The constantly growing use of renewable electricity generation is placing increasing strain on the German power grid. More and more frequently, solar and wind energy in particular will deliver power at times when it cannot be used. Four prominent partners from the fields of industry, technology and research are planning to collaborate on an innovative solution to this core challenge in German energy policy: over the last one and a half years, Siemens, the Linde Group, the RheinMain University of Applied Sciences and Stadtwerke Mainz have been developing a project funded by the German Ministry of Economics and Technology – from 2015 on, the new "Energiepark Mainz" will produce hydrogen with the help of electricity which has been ecologically generated from wind energy.

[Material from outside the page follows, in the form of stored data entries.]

-- pv_equiv track=rewrite | github.com/k-harada/AtCoder | ABC/ABC299/B.py | solve
-- ===== SOURCE A (Python) =====
-- def solve(n, t, c_list, r_list):
--     if t in c_list:
--         s = t
--     else:
--         s = c_list[0]
--     w = 0
--     r = 0
--     for i in range(n):
--         if c_list[i] == s and r_list[i] > r:
--             w = i + 1
--             r = r_list[i]
--     return w
-- ===== SOURCE B (Python) =====
-- def solve(n, t, c_list, r_list):
--     s = t if t in c_list else c_list[0]
--     picks = [r_list[i] for i in range(n) if c_list[i] == s]
--     m = max(picks, default=0)
--     if m <= 0:
--         return 0
--     return next(i + 1 for i in range(n) if c_list[i] == s and r_list[i] == m)
-- ===== Notes on version B (the rewrite author's own statement) =====
-- stated objective: alternative
-- what changed: Replaces A's single fused running-max loop carrying (winner, best) state with two stateless passes: build the list of matching-color ratings, take its max with floor 0, then locate the first index attaining that max.
import Mathlib
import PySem

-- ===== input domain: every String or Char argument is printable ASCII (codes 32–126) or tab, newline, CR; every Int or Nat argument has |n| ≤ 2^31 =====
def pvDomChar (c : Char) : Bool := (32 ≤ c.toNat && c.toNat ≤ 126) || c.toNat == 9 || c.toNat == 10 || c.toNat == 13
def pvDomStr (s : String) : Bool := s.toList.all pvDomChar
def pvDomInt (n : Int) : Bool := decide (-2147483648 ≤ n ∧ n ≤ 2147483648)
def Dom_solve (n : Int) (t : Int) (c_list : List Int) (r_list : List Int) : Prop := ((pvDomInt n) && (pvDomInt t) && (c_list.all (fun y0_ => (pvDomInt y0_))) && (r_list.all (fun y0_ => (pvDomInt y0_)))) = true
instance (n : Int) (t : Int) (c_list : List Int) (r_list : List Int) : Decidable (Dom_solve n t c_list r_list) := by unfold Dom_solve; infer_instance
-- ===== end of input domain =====

-- B replaces A's fused running-max loop by two stateless passes (collect matching ratings + max, then
-- locate the first index attaining it); same cost, different decomposition.

-- ===== PORT A =====
def solve (n : Int) (t : Int) (c_list : List Int) (r_list : List Int) : Int :=
  let s : Int := if c_list.contains t then t else PySem.List.pyGetD c_list 0 0
  let wr : Int × Int :=
    (PySem.List.pyRange 0 n 1).foldl
      (fun (wr : Int × Int) (i : Int) =>
        if PySem.List.pyGetD c_list i 0 = s ∧ PySem.List.pyGetD r_list i 0 > wr.2 then
          (i + 1, PySem.List.pyGetD r_list i 0)
        else wr)
      (0, 0)
  wr.1

-- ===== PORT B =====
def solve_alt (n : Int) (t : Int) (c_list : List Int) (r_list : List Int) : Int :=
  let s : Int := if c_list.contains t then t else PySem.List.pyGetD c_list 0 0
  let picks : List Int :=
    ((PySem.List.pyRange 0 n 1).filter (fun i => PySem.List.pyGetD c_list i 0 == s)).map
      (fun i => PySem.List.pyGetD r_list i 0)
  let m : Int := PySem.List.maxD picks (fun x => x) 0
  if m ≤ 0 then 0
  else
    match (PySem.List.pyRange 0 n 1).find?
        (fun i => PySem.List.pyGetD c_list i 0 == s && PySem.List.pyGetD r_list i 0 == m) with
    | some i => i + 1
    | none => 0

-- ===== PRECONDITION & SPEC =====
-- Pre_ excludes exactly the inputs where Python A raises IndexError: c_list empty with t absent
-- (c_list[0]), an index of range(n) out of range of c_list, or an index out of range of r_list whose
-- color matches s (Python touches r_list[i] only when c_list[i] == s, so a mismatching color there is fine).
def Pre_solve (n : Int) (t : Int) (c_list : List Int) (r_list : List Int) : Prop :=
  (t ∈ c_list ∨ c_list ≠ []) ∧ n ≤ (c_list.length : Int) ∧
  ∀ i ∈ PySem.List.pyRange (r_list.length : Int) n 1,
    PySem.List.pyGetD c_list i 0 ≠ (if c_list.contains t then t else PySem.List.pyGetD c_list 0 0)
instance (n : Int) (t : Int) (c_list : List Int) (r_list : List Int) : Decidable (Pre_solve n t c_list r_list) := by unfold Pre_solve; infer_instance
def pvWitness_solve : Int × Int × List Int × List Int := (3, 1, [1, 2, 1], [5, 7, 6])

def Spec_solve (n : Int) (t : Int) (c_list : List Int) (r_list : List Int) (out : Int) : Prop := out = solve_alt n t c_list r_list
instance (n : Int) (t : Int) (c_list : List Int) (r_list : List Int) (out : Int) : Decidable (Spec_solve n t c_list r_list out) := by unfold Spec_solve; infer_instance

-- ===== CLAIM (what is proved, stated in full; the proofs are below) =====
def Claim_equal_solve : Prop := ∀ (n : Int) (t : Int) (c_list : List Int) (r_list : List Int), Dom_solve n t c_list r_list → Pre_solve n t c_list r_list → Spec_solve n t c_list r_list (solve n t c_list r_list)

-- ===== LEMMAS AND PROOFS =====

-- A's loop body / running max / B's first-match locator, abstracted over the list of indices.
def pvStepA (c_list r_list : List Int) (s : Int) (wr : Int × Int) (i : Int) : Int × Int :=
  if PySem.List.pyGetD c_list i 0 = s ∧ PySem.List.pyGetD r_list i 0 > wr.2 then
    (i + 1, PySem.List.pyGetD r_list i 0)
  else wr

def pvRunMax (c_list r_list : List Int) (s : Int) (l : List Int) (a : Int) : Int :=
  l.foldl
    (fun a i =>
      if PySem.List.pyGetD c_list i 0 = s ∧ PySem.List.pyGetD r_list i 0 > a then
        PySem.List.pyGetD r_list i 0
      else a) a

def pvFind (c_list r_list : List Int) (s : Int) (l : List Int) (m : Int) : Int :=
  match l.find? (fun i => PySem.List.pyGetD c_list i 0 == s && PySem.List.pyGetD r_list i 0 == m) with
  | some i => i + 1
  | none => 0

theorem pvRunMax_cons (c_list r_list : List Int) (s i : Int) (l : List Int) (a : Int) :
    pvRunMax c_list r_list s (i :: l) a =
      if PySem.List.pyGetD c_list i 0 = s ∧ PySem.List.pyGetD r_list i 0 > a then
        pvRunMax c_list r_list s l (PySem.List.pyGetD r_list i 0)
      else pvRunMax c_list r_list s l a := by
  simp only [pvRunMax, List.foldl_cons]
  split_ifs <;> rfl

theorem pvFind_cons (c_list r_list : List Int) (s i : Int) (l : List Int) (m : Int) :
    pvFind c_list r_list s (i :: l) m =
      if (PySem.List.pyGetD c_list i 0 == s && PySem.List.pyGetD r_list i 0 == m) then i + 1
      else pvFind c_list r_list s l m := by
  by_cases hb : (PySem.List.pyGetD c_list i 0 == s && PySem.List.pyGetD r_list i 0 == m) = true <;>
    simp [pvFind, hb]

theorem pvRunMax_le (c_list r_list : List Int) (s : Int) (l : List Int) :
    ∀ a : Int, a ≤ pvRunMax c_list r_list s l a := by
  induction l with
  | nil => intro a; simp [pvRunMax]
  | cons i l ih =>
    intro a
    rw [pvRunMax_cons]
    split_ifs with h
    · exact le_trans (le_of_lt h.2) (ih _)
    · exact ih a

theorem pvFold_fst (c_list r_list : List Int) (s : Int) (l : List Int) :
    ∀ w a : Int,
      (l.foldl (pvStepA c_list r_list s) (w, a)).1 =
        if pvRunMax c_list r_list s l a ≤ a then w
        else pvFind c_list r_list s l (pvRunMax c_list r_list s l a) := by
  induction l with
  | nil => intro w a; simp [pvRunMax]
  | cons i l ih =>
    intro w a
    simp only [List.foldl_cons]
    by_cases h : PySem.List.pyGetD c_list i 0 = s ∧ PySem.List.pyGetD r_list i 0 > a
    · rw [show pvStepA c_list r_list s (w, a) i = (i + 1, PySem.List.pyGetD r_list i 0) by
        simp [pvStepA, h]]
      rw [ih, pvRunMax_cons, if_pos h]
      set M := pvRunMax c_list r_list s l (PySem.List.pyGetD r_list i 0) with hM
      have hle : PySem.List.pyGetD r_list i 0 ≤ M := pvRunMax_le c_list r_list s l _
      rw [if_neg (by omega : ¬ M ≤ a), pvFind_cons]
      by_cases he : PySem.List.pyGetD r_list i 0 = M
      · rw [if_pos (le_of_eq he.symm), if_pos (by simp [h.1, he])]
      · rw [if_neg (by omega : ¬ M ≤ PySem.List.pyGetD r_list i 0), if_neg (by simp [he])]
    · rw [show pvStepA c_list r_list s (w, a) i = (w, a) by simp [pvStepA, h]]
      rw [ih, pvRunMax_cons, if_neg h]
      set M := pvRunMax c_list r_list s l a with hM
      by_cases hc : M ≤ a
      · rw [if_pos hc, if_pos hc]
      · rw [if_neg hc, if_neg hc, pvFind_cons]
        rw [if_neg (by
          by_cases hp : PySem.List.pyGetD c_list i 0 = s
          · have h1 : ¬ PySem.List.pyGetD r_list i 0 > a := fun hg => h ⟨hp, hg⟩
            have h2 : PySem.List.pyGetD r_list i 0 ≠ M := by omega
            simp [h2]
          · simp [hp])]

theorem pvRunMax_eq_foldl_max (c_list r_list : List Int) (s : Int) (l : List Int) :
    ∀ a : Int,
      pvRunMax c_list r_list s l a =
        ((l.filter (fun i => PySem.List.pyGetD c_list i 0 == s)).map
          (fun i => PySem.List.pyGetD r_list i 0)).foldl max a := by
  induction l with
  | nil => intro a; simp [pvRunMax]
  | cons i l ih =>
    intro a
    rw [pvRunMax_cons]
    by_cases hp : PySem.List.pyGetD c_list i 0 = s
    · rw [List.filter_cons_of_pos (by simp [hp]), List.map_cons, List.foldl_cons]
      rw [show (if PySem.List.pyGetD c_list i 0 = s ∧ PySem.List.pyGetD r_list i 0 > a then
            pvRunMax c_list r_list s l (PySem.List.pyGetD r_list i 0)
          else pvRunMax c_list r_list s l a) =
          pvRunMax c_list r_list s l (max a (PySem.List.pyGetD r_list i 0)) by
        by_cases hg : PySem.List.pyGetD r_list i 0 > a
        · rw [if_pos ⟨hp, hg⟩, show max a (PySem.List.pyGetD r_list i 0) = PySem.List.pyGetD r_list i 0 by omega]
        · rw [if_neg (fun hh => hg hh.2), show max a (PySem.List.pyGetD r_list i 0) = a by omega]]
      exact ih _
    · rw [List.filter_cons_of_neg (by simp [hp]), if_neg (fun hh => hp hh.1)]
      exact ih a

-- the whole equivalence, over an arbitrary list of indices (instantiated with pyRange 0 n 1)
theorem pvKey (c_list r_list : List Int) (s : Int) (l : List Int) :
    (l.foldl (pvStepA c_list r_list s) (0, 0)).1 =
      (if PySem.List.maxD
            ((l.filter (fun i => PySem.List.pyGetD c_list i 0 == s)).map
              (fun i => PySem.List.pyGetD r_list i 0)) (fun x => x) 0 ≤ 0 then 0
       else
        match l.find? (fun i => PySem.List.pyGetD c_list i 0 == s &&
            PySem.List.pyGetD r_list i 0 ==
              PySem.List.maxD
                ((l.filter (fun i => PySem.List.pyGetD c_list i 0 == s)).map
                  (fun i => PySem.List.pyGetD r_list i 0)) (fun x => x) 0) with
        | some i => i + 1
        | none => 0) := by
  rw [pvFold_fst]
  have hrm := pvRunMax_eq_foldl_max c_list r_list s l 0
  match hp : ((l.filter (fun i => PySem.List.pyGetD c_list i 0 == s)).map
      (fun i => PySem.List.pyGetD r_list i 0)) with
  | [] =>
    rw [hp] at hrm
    simp only [List.foldl_nil] at hrm
    simp [hrm, PySem.List.maxD, PySem.List.max?]
  | x :: tl =>
    have hm : PySem.List.maxD (x :: tl) (fun y => y) 0 = tl.foldl max x := by
      simp [PySem.List.maxD, PySem.List.max?_id_cons]
    rw [hp] at hrm
    have hrm2 : pvRunMax c_list r_list s l 0 = max 0 (tl.foldl max x) := by
      rw [hrm]; exact List.foldl_assoc
    rw [hm, hrm2]
    by_cases hle : tl.foldl max x ≤ 0
    · rw [if_pos (by omega : max 0 (tl.foldl max x) ≤ 0), if_pos hle]
    · rw [if_neg (by omega : ¬ max 0 (tl.foldl max x) ≤ 0), if_neg hle]
      rw [show max 0 (tl.foldl max x) = tl.foldl max x by omega]
      rfl

-- ===== VERDICT (by name: the statement is the Claim_ definition above) =====
theorem solve_spec : Claim_equal_solve := by
  intro n t c_list r_list _ _
  unfold Spec_solve solve solve_alt
  exact pvKey c_list r_list
    (if c_list.contains t then t else PySem.List.pyGetD c_list 0 0)
    (PySem.List.pyRange 0 n 1)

  • Two engineers are visually inspecting one of the hydrogen tanks. In addition to the visual inspection, the tanks being operated regularly undergo ultrasound and acoustic emission tests in order to reliably identify any possible signs of damage and material fatigue at an early stage. © Linde AG
  • The pressurised gas tubes are fixed on the lorry trailer. The trailer is used to transport medium-sized volumes of hydrogen from the production site to consumers. Here the hydrogen can either be pumped from the trailer to a stationary tank at the consumer (as in the image) or the trailer can be swapped for an empty one. © Linde AG
  • The control room supplies the control signal which, in the event of high grid loads caused by, for example, the injection of renewable energy, enables the plant to relieve the electricity grid by increasing or throttling the reference power. © Stadtwerke Mainz AG
  • The technician is conducting maintenance work on a control system. A similar control system is being installed at Energiepark Mainz in order to be able to automatically operate all components for the overall system. © Stadtwerke Mainz AG
  • The technician disconnects a cable connected to the control system. A comparable control system is also being installed in the Energy Park. This supplies the entire technical equipment for the Energy Park with electricity. © Stadtwerke Mainz AG
  • The wind turbines currently near the Energy Park are from Enercon. It is planned to install further wind turbines at this site. The operator of the wind turbines connected to Energiepark Mainz is Rio Energie GmbH, a subsidiary of Stadtwerke Mainz AG. © Stadtwerke Mainz AG

Hydrogen can be easily stored and used as an energy carrier in a wide variety of ways. For example, the gas produced in Mainz is to be delivered by tanker to special hydrogen filling stations and used as environmentally–friendly fuel for emission-free fuel-cell vehicles. It is also planned to feed hydrogen into the natural gas grid, where it will be available for gas heating or modern gas and combined heat and power plants. The research project will also examine whether the hydrogen produced in Hechtsheim can be utilized as a fuel for energy recirculation at Kraftwerke Mainz-Wiesbaden AG's Ingelheimer Aue combined cycle power plant to ensure the supply of renewable electricity when no wind is blowing. Aim of the project is the development of a storage plant with the scale to manage bottlenecks in the distribution network (peak-shaving, avoided grid expansion) on one hand, and to function as link between today's small scale (100 kW) and tomorrow's large scale (100 MW) electrolysis plants on the other hand.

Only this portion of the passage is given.